Message-ID: <20150629145339.GA13548@domone>
MIME-Version: 1.0
Content-Disposition: inline
User-Agent: Mutt/1.5.20 (2009-06-14)

Hi Leonhard,

As we try to reduce initialization overhead you should try to peel first
loop iteration. Witch following patch to do it I could have around 10% 
speedup. Where do you have script to create performance difference?

I needed to add initialization of seq1.save_idx and seq1.back_us as gcc 
thought it could be used uninitialized.

Comments?

	* string/strcoll_l.c (STRCOLL): Peel first loop iteration.

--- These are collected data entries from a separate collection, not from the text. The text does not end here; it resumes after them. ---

-- pv_equiv track=rewrite | github.com/jfisteus/eyegrade | eyegrade/utils.py | decode_model
-- ===== SOURCE A (Python) =====
-- def decode_model(bit_list, accept_model_0=False):
--     """Given the bits that encode the model, returns the associated letter.
--
--        It decoding/checksum fails, None is returned. The list of bits must
--        be a list of boolean variables.
--
--        The special model 0 is not valid unless `accept_model_0` is set.
--
--     """
--     # x3 = x0 ^ x1 ^ not x2; x0-x3 == x4-x7 == x8-x11 == ...
--     valid = False
--     if len(bit_list) == 3:
--         valid = True
--     elif len(bit_list) >= 4:
--         if (bit_list[3] == bit_list[0] ^ bit_list[1] ^ (not bit_list[2])):
--             valid = True
--             for i in range(4, len(bit_list)):
--                 if bit_list[i] != bit_list[i - 4]:
--                     valid = False
--                     break
--     if valid:
--         return chr(65 + (int(bit_list[0]) | int(bit_list[1]) << 1 |
--                   int(bit_list[2]) << 2))
--     elif accept_model_0 and max(bit_list) == False:
--         return '0'
--     else:
--         return None
-- ===== SOURCE B (Python) =====
-- def decode_model(bit_list, accept_model_0=False):
--     """Decode by reconstruction: rebuild the expected codeword (the 4-bit
--     block [b0, b1, b2, checksum] repeated) from the first three bits and
--     compare it with the input."""
--     n = len(bit_list)
--     if n >= 3:
--         b0, b1, b2 = bit_list[0], bit_list[1], bit_list[2]
--         block = [b0, b1, b2, b0 ^ b1 ^ (not b2)]
--         expected = (block * ((n + 3) // 4))[:n]
--         if bit_list == expected:
--             return chr(65 + int(b0) + 2 * int(b1) + 4 * int(b2))
--     if accept_model_0 and not any(bit_list):
--         return '0'
--     return None
-- ===== Notes on version B (the rewrite author's own statement) =====
-- stated objective: alternative
-- what changed: A checks per-index constraints (a parity test on bit 3 plus an index loop bit_list[i]!=bit_list[i-4] with a valid flag); B instead RECONSTRUCTS the full expected codeword from the first three bits (the 4-bit block [b0,b1,b2,checksum] repeated and truncated to the input length) and accepts iff the input equals that generated codeword.
-- outside the precondition, e.g. on decode_model([], True): A raises ValueError, B returns '0'
import Mathlib
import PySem

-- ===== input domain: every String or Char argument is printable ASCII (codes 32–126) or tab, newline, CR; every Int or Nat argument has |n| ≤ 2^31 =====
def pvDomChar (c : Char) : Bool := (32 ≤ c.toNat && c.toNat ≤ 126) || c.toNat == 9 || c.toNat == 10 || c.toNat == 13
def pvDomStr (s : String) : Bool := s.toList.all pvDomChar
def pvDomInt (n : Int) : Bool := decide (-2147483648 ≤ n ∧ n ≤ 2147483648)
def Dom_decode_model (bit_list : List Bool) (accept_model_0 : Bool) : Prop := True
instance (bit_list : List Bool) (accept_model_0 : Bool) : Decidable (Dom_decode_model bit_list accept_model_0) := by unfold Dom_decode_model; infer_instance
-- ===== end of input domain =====

-- B decodes by reconstruction: it rebuilds the expected codeword (the 4-bit block
-- [b0, b1, b2, checksum] repeated and truncated) from the first three bits and
-- compares it with the input, instead of A's per-index parity/periodicity checks
-- with a valid flag; objective: alternative.

-- ===== PORT A =====
-- the 'for i in range(4, len(bit_list)): if bit_list[i] != bit_list[i-4]: valid=False; break' loop
def decode_model_chk (bs : List Bool) : List Int → Bool
  | [] => true
  | i :: rest =>
    if PySem.List.pyGetD bs i false ≠ PySem.List.pyGetD bs (i - 4) false then false
    else decode_model_chk bs rest

def decode_model (bit_list : List Bool) (accept_model_0 : Bool) : Option String :=
  let valid :=
    if bit_list.length = 3 then true
    else if 4 ≤ bit_list.length then
      if PySem.List.pyGetD bit_list 3 false =
          xor (PySem.List.pyGetD bit_list 0 false)
            (xor (PySem.List.pyGetD bit_list 1 false) (! PySem.List.pyGetD bit_list 2 false)) then
        decode_model_chk bit_list (PySem.List.pyRange 4 bit_list.length 1)
      else false
    else false
  if valid then
    some (String.mk [Char.ofNat (65 +
      ((cond (PySem.List.pyGetD bit_list 0 false) 1 0) |||
       ((cond (PySem.List.pyGetD bit_list 1 false) 1 0) <<< 1) |||
       ((cond (PySem.List.pyGetD bit_list 2 false) 1 0) <<< 2)))])
  else if accept_model_0 then
    match PySem.List.max? bit_list (fun x => x) with   -- max(bit_list); none = ValueError on []
    | some m => if m = false then some "0" else none
    | none => none                                     -- A raises here; excluded by Pre_
  else none

-- ===== PORT B =====
-- Python 'block * k' (list repetition)
def pyListMul (l : List Bool) : Nat → List Bool
  | 0 => []
  | k + 1 => l ++ pyListMul l k

def decode_model_alt (bit_list : List Bool) (accept_model_0 : Bool) : Option String :=
  let n := bit_list.length
  if 3 ≤ n then
    let b0 := PySem.List.pyGetD bit_list 0 false
    let b1 := PySem.List.pyGetD bit_list 1 false
    let b2 := PySem.List.pyGetD bit_list 2 false
    let block := [b0, b1, b2, xor b0 (xor b1 (! b2))]
    let expected := (pyListMul block ((n + 3) / 4)).take n
    if bit_list = expected then
      some (String.mk [Char.ofNat (65 +
        (cond b0 1 0) + 2 * (cond b1 1 0) + 4 * (cond b2 1 0))])
    else if accept_model_0 && ! bit_list.any id then some "0" else none   -- Python fall-through tail
  else if accept_model_0 && ! bit_list.any id then some "0" else none     -- same fall-through tail

-- ===== PRECONDITION & SPEC =====
-- Pre_ excludes only the empty bit list with accept_model_0=True, where A raises ValueError from max([]).
def Pre_decode_model (bit_list : List Bool) (accept_model_0 : Bool) : Prop :=
  ¬ (bit_list = [] ∧ accept_model_0 = true)
instance (bit_list : List Bool) (accept_model_0 : Bool) : Decidable (Pre_decode_model bit_list accept_model_0) := by unfold Pre_decode_model; infer_instance

def pvWitness_decode_model : List Bool × Bool := ([true, false, true], true)

def Spec_decode_model (bit_list : List Bool) (accept_model_0 : Bool) (out : Option String) : Prop := out = decode_model_alt bit_list accept_model_0
instance (bit_list : List Bool) (accept_model_0 : Bool) (out : Option String) : Decidable (Spec_decode_model bit_list accept_model_0 out) := by unfold Spec_decode_model; infer_instance

-- ===== CLAIM (what is proved, stated in full; the proofs are below) =====
def Claim_equal_decode_model : Prop := ∀ (bit_list : List Bool) (accept_model_0 : Bool), Dom_decode_model bit_list accept_model_0 → Pre_decode_model bit_list accept_model_0 → Spec_decode_model bit_list accept_model_0 (decode_model bit_list accept_model_0)

-- ===== LEMMAS AND PROOFS =====

-- the bitwise-or letter A builds equals B's arithmetic letter (8 boolean cases)
lemma letter_eq (bs : List Bool) :
    String.mk [Char.ofNat (65 +
      ((cond (bs.getD 0 false) 1 0) |||
       ((cond (bs.getD 1 false) 1 0) <<< 1) |||
       ((cond (bs.getD 2 false) 1 0) <<< 2)))] =
    String.mk [Char.ofNat (65 +
      (cond (bs.getD 0 false) 1 0) +
      2 * (cond (bs.getD 1 false) 1 0) +
      4 * (cond (bs.getD 2 false) 1 0))] := by
  cases h0 : bs.getD 0 false <;>
    cases h1 : bs.getD 1 false <;>
      cases h2 : bs.getD 2 false <;> rfl

-- A's check loop over range(k, len(bs)) succeeds iff every position k ≤ i < len repeats i-4
lemma chk_iff (bs : List Bool) (k : Nat) (h4 : 4 ≤ k) (hk : k ≤ bs.length) :
    decode_model_chk bs (PySem.List.pyRange k bs.length 1) = true ↔
      ∀ i : Nat, k ≤ i → i < bs.length → bs.getD i false = bs.getD (i - 4) false := by
  induction hn : bs.length - k generalizing k with
  | zero =>
    rw [PySem.List.pyRange_one_eq_nil (by omega)]
    constructor
    · intro _ i hi hil; omega
    · intro _; rfl
  | succ n ih =>
    rw [PySem.List.pyRange_one_cons (by exact_mod_cast (by omega : (k : Int) < (bs.length : Int)))]
    have hcast : ((k : Int) - 4) = ((k - 4 : Nat) : Int) := by omega
    simp only [decode_model_chk]
    rw [hcast, PySem.List.pyGetD_natCast, PySem.List.pyGetD_natCast]
    by_cases he : bs.getD k false = bs.getD (k - 4) false
    · rw [if_neg (fun h => h he)]
      have h1 : ((k : Int) + 1) = ((k + 1 : Nat) : Int) := by omega
      rw [h1, ih (k + 1) (by omega) (by omega) (by omega)]
      constructor
      · intro hall i hi hil
        rcases Nat.eq_or_lt_of_le hi with rfl | hlt
        · exact he
        · exact hall i hlt hil
      · intro hall i hi hil; exact hall i (by omega) hil
    · rw [if_pos he]
      constructor
      · intro hf; cases hf
      · intro hall; exact absurd (hall k le_rfl (by omega)) he

lemma pyListMul_length (l : List Bool) (k : Nat) : (pyListMul l k).length = k * l.length := by
  induction k with
  | zero => simp [pyListMul]
  | succ k ih => simp [pyListMul, ih, Nat.succ_mul]; ring

lemma pyListMul_getD (l : List Bool) (k i : Nat) (d : Bool) (hi : i < k * l.length) :
    (pyListMul l k).getD i d = l.getD (i % l.length) d := by
  induction k generalizing i with
  | zero => simp at hi
  | succ k ih =>
    rw [Nat.succ_mul] at hi
    simp only [pyListMul]
    by_cases h : i < l.length
    · rw [List.getD_append _ _ _ _ h, Nat.mod_eq_of_lt h]
    · rw [List.getD_append_right _ _ _ _ (by omega), ih (i - l.length) (by omega)]
      congr 1
      conv_rhs => rw [show i = (i - l.length) + l.length from by omega]
      rw [Nat.add_mod_right]

lemma getD_take (l : List Bool) (n i : Nat) (d : Bool) (hi : i < n) :
    (l.take n).getD i d = l.getD i d := by
  simp [List.getD, hi]

-- list equality with the generated codeword ↔ pointwise agreement with the block, modulo 4
lemma eq_repeat_iff (bs block : List Bool) (k : Nat) (hb : block.length = 4)
    (hk : bs.length ≤ k * 4) :
    bs = (pyListMul block k).take bs.length ↔
      ∀ i : Nat, i < bs.length → bs.getD i false = block.getD (i % 4) false := by
  constructor
  · intro heq i hi
    rw [show bs.getD i false = ((pyListMul block k).take bs.length).getD i false from by
        rw [← heq],
      getD_take _ _ _ _ hi, pyListMul_getD block k i false (by rw [hb]; omega), hb]
  · intro hall
    have hlen : bs.length = ((pyListMul block k).take bs.length).length := by
      rw [List.length_take, pyListMul_length, hb]; omega
    apply List.ext_getElem hlen
    intro i h1 h2
    rw [← List.getD_eq_getElem bs false h1, ← List.getD_eq_getElem _ false h2,
      getD_take _ _ _ _ h1, pyListMul_getD block k i false (by rw [hb]; omega), hb]
    exact hall i h1

-- running max over Bool is "any bit set"
lemma foldl_max_bool (t : List Bool) (x : Bool) : t.foldl max x = (x || t.any id) := by
  induction t generalizing x with
  | nil => simp
  | cons y t ih =>
    rw [List.foldl_cons, ih, Bool.max_eq_or, List.any_cons]
    simp [Bool.or_assoc]

-- the common invalid tail: A's max-based model-0 branch equals B's any-based one (bs nonempty when m0)
lemma tail_eq (bs : List Bool) (m0 : Bool) (hpre : Pre_decode_model bs m0) :
    (if m0 = true then
        match PySem.List.max? bs (fun x => x) with
        | some m => if m = false then some "0" else none
        | none => none
      else none) =
    (if (m0 && ! bs.any id) = true then some "0" else none) := by
  cases m0 with
  | false => simp
  | true =>
    cases bs with
    | nil => exact absurd ⟨rfl, rfl⟩ hpre
    | cons x t =>
      rw [if_pos rfl, PySem.List.max?_id_cons]
      simp only [foldl_max_bool, List.any_cons, Bool.true_and, id]
      cases h : (x || t.any id) <;> simp

-- A's validity condition for len ≥ 4 ↔ B's codeword equality
lemma valid_iff (bs : List Bool) (h4 : 4 ≤ bs.length) :
    (bs.getD 3 false =
        xor (bs.getD 0 false) (xor (bs.getD 1 false) (! bs.getD 2 false)) ∧
      ∀ i : Nat, 4 ≤ i → i < bs.length → bs.getD i false = bs.getD (i - 4) false) ↔
    bs = (pyListMul [bs.getD 0 false, bs.getD 1 false, bs.getD 2 false,
            xor (bs.getD 0 false) (xor (bs.getD 1 false) (! bs.getD 2 false))]
          ((bs.length + 3) / 4)).take bs.length := by
  set block := [bs.getD 0 false, bs.getD 1 false, bs.getD 2 false,
      xor (bs.getD 0 false) (xor (bs.getD 1 false) (! bs.getD 2 false))] with hblock
  have hb : block.length = 4 := rfl
  have hk : bs.length ≤ ((bs.length + 3) / 4) * 4 := by omega
  rw [eq_repeat_iff bs block _ hb hk]
  constructor
  · rintro ⟨hchk, hper⟩ i hi
    induction i using Nat.strong_induction_on with
    | _ i ih =>
      match i with
      | 0 => rfl
      | 1 => rfl
      | 2 => rfl
      | 3 => exact hchk
      | (j + 4) =>
        rw [hper (j + 4) (by omega) hi]
        have : j + 4 - 4 = j := by omega
        rw [this, ih j (by omega) (by omega)]
        congr 1
        omega
  · intro hall
    constructor
    · exact hall 3 (by omega)
    · intro i hi hil
      rw [hall i hil, hall (i - 4) (by omega)]
      congr 1
      conv_lhs => rw [show i = (i - 4) + 4 from by omega]
      rw [Nat.add_mod_right]

lemma main_lemma (bs : List Bool) (m0 : Bool) (hpre : Pre_decode_model bs m0) :
    decode_model bs m0 = decode_model_alt bs m0 := by
  unfold decode_model decode_model_alt
  simp only [PySem.List.pyGetD_ofNat']
  by_cases h3 : bs.length = 3
  · obtain ⟨a, b, c, rfl⟩ : ∃ a b c, bs = [a, b, c] := by
      match bs, h3 with | [a, b, c], _ => exact ⟨a, b, c, rfl⟩
    cases a <;> cases b <;> cases c <;> cases m0 <;> decide
  · rw [if_neg h3]
    by_cases h4 : 4 ≤ bs.length
    · rw [if_pos h4, if_pos (by omega : 3 ≤ bs.length)]
      by_cases hc : bs.getD 3 false =
          xor (bs.getD 0 false) (xor (bs.getD 1 false) (! bs.getD 2 false))
      · rw [if_pos hc]
        by_cases hloop : decode_model_chk bs (PySem.List.pyRange 4 bs.length 1) = true
        · have heq := (valid_iff bs h4).mp ⟨hc, (chk_iff bs 4 le_rfl h4).mp hloop⟩
          rw [hloop, if_pos rfl, if_pos heq]
          exact congrArg some (letter_eq bs)
        · have hne : ¬ bs = (pyListMul [bs.getD 0 false, bs.getD 1 false, bs.getD 2 false,
              xor (bs.getD 0 false) (xor (bs.getD 1 false) (! bs.getD 2 false))]
              ((bs.length + 3) / 4)).take bs.length := fun h =>
            hloop ((chk_iff bs 4 le_rfl h4).mpr ((valid_iff bs h4).mpr h).2)
          rw [Bool.not_eq_true] at hloop
          rw [hloop, if_neg (Bool.false_ne_true), if_neg hne]
          exact tail_eq bs m0 hpre
      · have hne : ¬ bs = (pyListMul [bs.getD 0 false, bs.getD 1 false, bs.getD 2 false,
            xor (bs.getD 0 false) (xor (bs.getD 1 false) (! bs.getD 2 false))]
            ((bs.length + 3) / 4)).take bs.length := fun h =>
          hc ((valid_iff bs h4).mpr h).1
        rw [if_neg hc, if_neg (Bool.false_ne_true), if_neg hne]
        exact tail_eq bs m0 hpre
    · rw [if_neg h4, if_neg (by omega : ¬ 3 ≤ bs.length), if_neg (Bool.false_ne_true)]
      exact tail_eq bs m0 hpre

-- ===== VERDICT (by name: the statement is the Claim_ definition above) =====
theorem decode_model_spec : Claim_equal_decode_model := by
  intro bs m0 _ hpre
  unfold Spec_decode_model
  exact main_lemma bs m0 hpre
-- pv_equiv track=rewrite | github.com/phuayj/biohackathon-germany-2025 | src/nerve/loader/sources/hpo_siblings.py | _build_sibling_map_from_ancestors
-- ===== SOURCE A (Python) =====
-- def _build_sibling_map_from_ancestors(
--     ancestor_map: dict[str, list[str]],
-- ) -> dict[str, list[str]]:
--     """Build sibling map from ancestor map."""
--     ancestor_sets: dict[str, set[str]] = {
--         hp_id: set(ancestors) for hp_id, ancestors in ancestor_map.items()
--     }
--
--     sibling_map: dict[str, list[str]] = {hp_id: [] for hp_id in ancestor_map}
--     ids = list(ancestor_map.keys())
--
--     for i, hp_i in enumerate(ids):
--         anc_i = ancestor_sets.get(hp_i)
--         if not anc_i:
--             continue
--         for j in range(i + 1, len(ids)):
--             hp_j = ids[j]
--             anc_j = ancestor_sets.get(hp_j)
--             if not anc_j:
--                 continue
--             if anc_i & anc_j:  # Shared ancestors
--                 sibling_map[hp_i].append(hp_j)
--                 sibling_map.setdefault(hp_j, []).append(hp_i)
--
--     return sibling_map
-- ===== SOURCE B (Python) =====
-- def _build_sibling_map_from_ancestors(ancestor_map):
--     """Build sibling map from ancestor map (inverted ancestor->nodes index)."""
--     ids = list(ancestor_map)
--     pos = {h: i for i, h in enumerate(ids)}
--     groups = {}
--     for h, ancestors in ancestor_map.items():
--         for a in ancestors:
--             groups.setdefault(a, []).append(pos[h])
--     sib = [set() for _ in ids]
--     for members in groups.values():
--         mset = set(members)
--         for x in members:
--             sib[x] |= mset
--     return {h: [ids[j] for j in sorted(sib[i] - {i})] for i, h in enumerate(ids)}
-- ===== Notes on version B (the rewrite author's own statement) =====
-- stated objective: faster
-- what changed: Replaces A's all-pairs double loop with per-pair ancestor-set intersection by an inverted ancestor-to-node-positions index whose groups are unioned into per-node sibling sets, each row then emitted sorted by original insertion position.
import Mathlib
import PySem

diff --git a/string/strcoll_l.c b/string/strcoll_l.c
index 8f1225f..91b36f2 100644
--- a/string/strcoll_l.c
+++ b/string/strcoll_l.c
@@ -311,7 +311,7 @@ STRCOLL (const STRING_TYPE *s1, const STRING_TYPE *s2, __locale_t l)
   assert (((uintptr_t) weights) % __alignof__ (weights[0]) == 0);
   assert (((uintptr_t) extra) % __alignof__ (extra[0]) == 0);
   assert (((uintptr_t) indirect) % __alignof__ (indirect[0]) == 0);
-
+  int pass = 0;
   int result = 0, rule = 0;
 
   coll_seq seq1, seq2;
@@ -321,7 +321,61 @@ STRCOLL (const STRING_TYPE *s1, const STRING_TYPE *s2, __locale_t l)
   seq2.len = 0;
   seq2.idxmax = 0;
 
-  for (int pass = 0; pass < nrules; ++pass)
+  seq1.save_idx = 0;
+  seq1.back_us = NULL;
+
+  seq1.idxcnt = 0;
+  seq1.idx = 0;
+  seq2.idx = 0;
+  seq1.backw_stop = ~0ul;
+  seq1.backw = ~0ul;
+  seq2.idxcnt = 0;
+  seq2.backw_stop = ~0ul;
+  seq2.backw = ~0ul;
+
+  /* We need the elements of the strings as unsigned values since they
+     are used as indices.  */
+  seq1.us = (const USTRING_TYPE *) s1;
+  seq2.us = (const USTRING_TYPE *) s2;
+
+  /* We assume that if a rule has defined `position' in one section
+     this is true for all of them.  Please note that the localedef programs
+     makes sure that `position' is not used at the first level.  */
+
+  int position = rulesets[rule * nrules + pass] & sort_position;
+
+  get_next_seq (&seq1, nrules, rulesets, weights, table,
+      extra, indirect, pass);
+  get_next_seq (&seq2, nrules, rulesets, weights, table,
+      extra, indirect, pass);
+  /* See whether any or both strings are empty.  */
+  if (seq1.len == 0 || seq2.len == 0)
+    {
+      if (seq1.len == seq2.len)
+        {
+          /* Both strings ended and are equal at this level.  Do a
+	      byte-level comparison to ensure that we don't waste time
+	      going through multiple passes for totally equal strings
+	      before proceeding to subsequent passes.  */
+          if (pass == 0 && encoding == __cet_other &&
+	       STRCMP (s1, s2) == 0)
+	     return result;
+          else
+	     goto next;
+        }
+
+        /* This means one string is shorter than the other.  Find out
+           which one and return an appropriate value.  */
+      return seq1.len == 0 ? -1 : 1;
+    }
+
+  result = do_compare (&seq1, &seq2, position, weights);
+  if (result != 0)
+    return result;
+  goto start_while;
+
+
+  for (pass = 0; pass < nrules; ++pass)
     {
       seq1.idxcnt = 0;
       seq1.idx = 0;
@@ -341,10 +395,11 @@ STRCOLL (const STRING_TYPE *s1, const STRING_TYPE *s2, __locale_t l)
 	 this is true for all of them.  Please note that the localedef programs
 	 makes sure that `position' is not used at the first level.  */
 
-      int position = rulesets[rule * nrules + pass] & sort_position;
+      position = rulesets[rule * nrules + pass] & sort_position;
 
       while (1)
 	{
+start_while:
 	  get_next_seq (&seq1, nrules, rulesets, weights, table,
 				    extra, indirect, pass);
 	  get_next_seq (&seq2, nrules, rulesets, weights, table,
@@ -374,7 +429,7 @@ STRCOLL (const STRING_TYPE *s1, const STRING_TYPE *s2, __locale_t l)
 	  if (result != 0)
 	    return result;
 	}
-
+      next:;
       rule = seq1.rule;
     }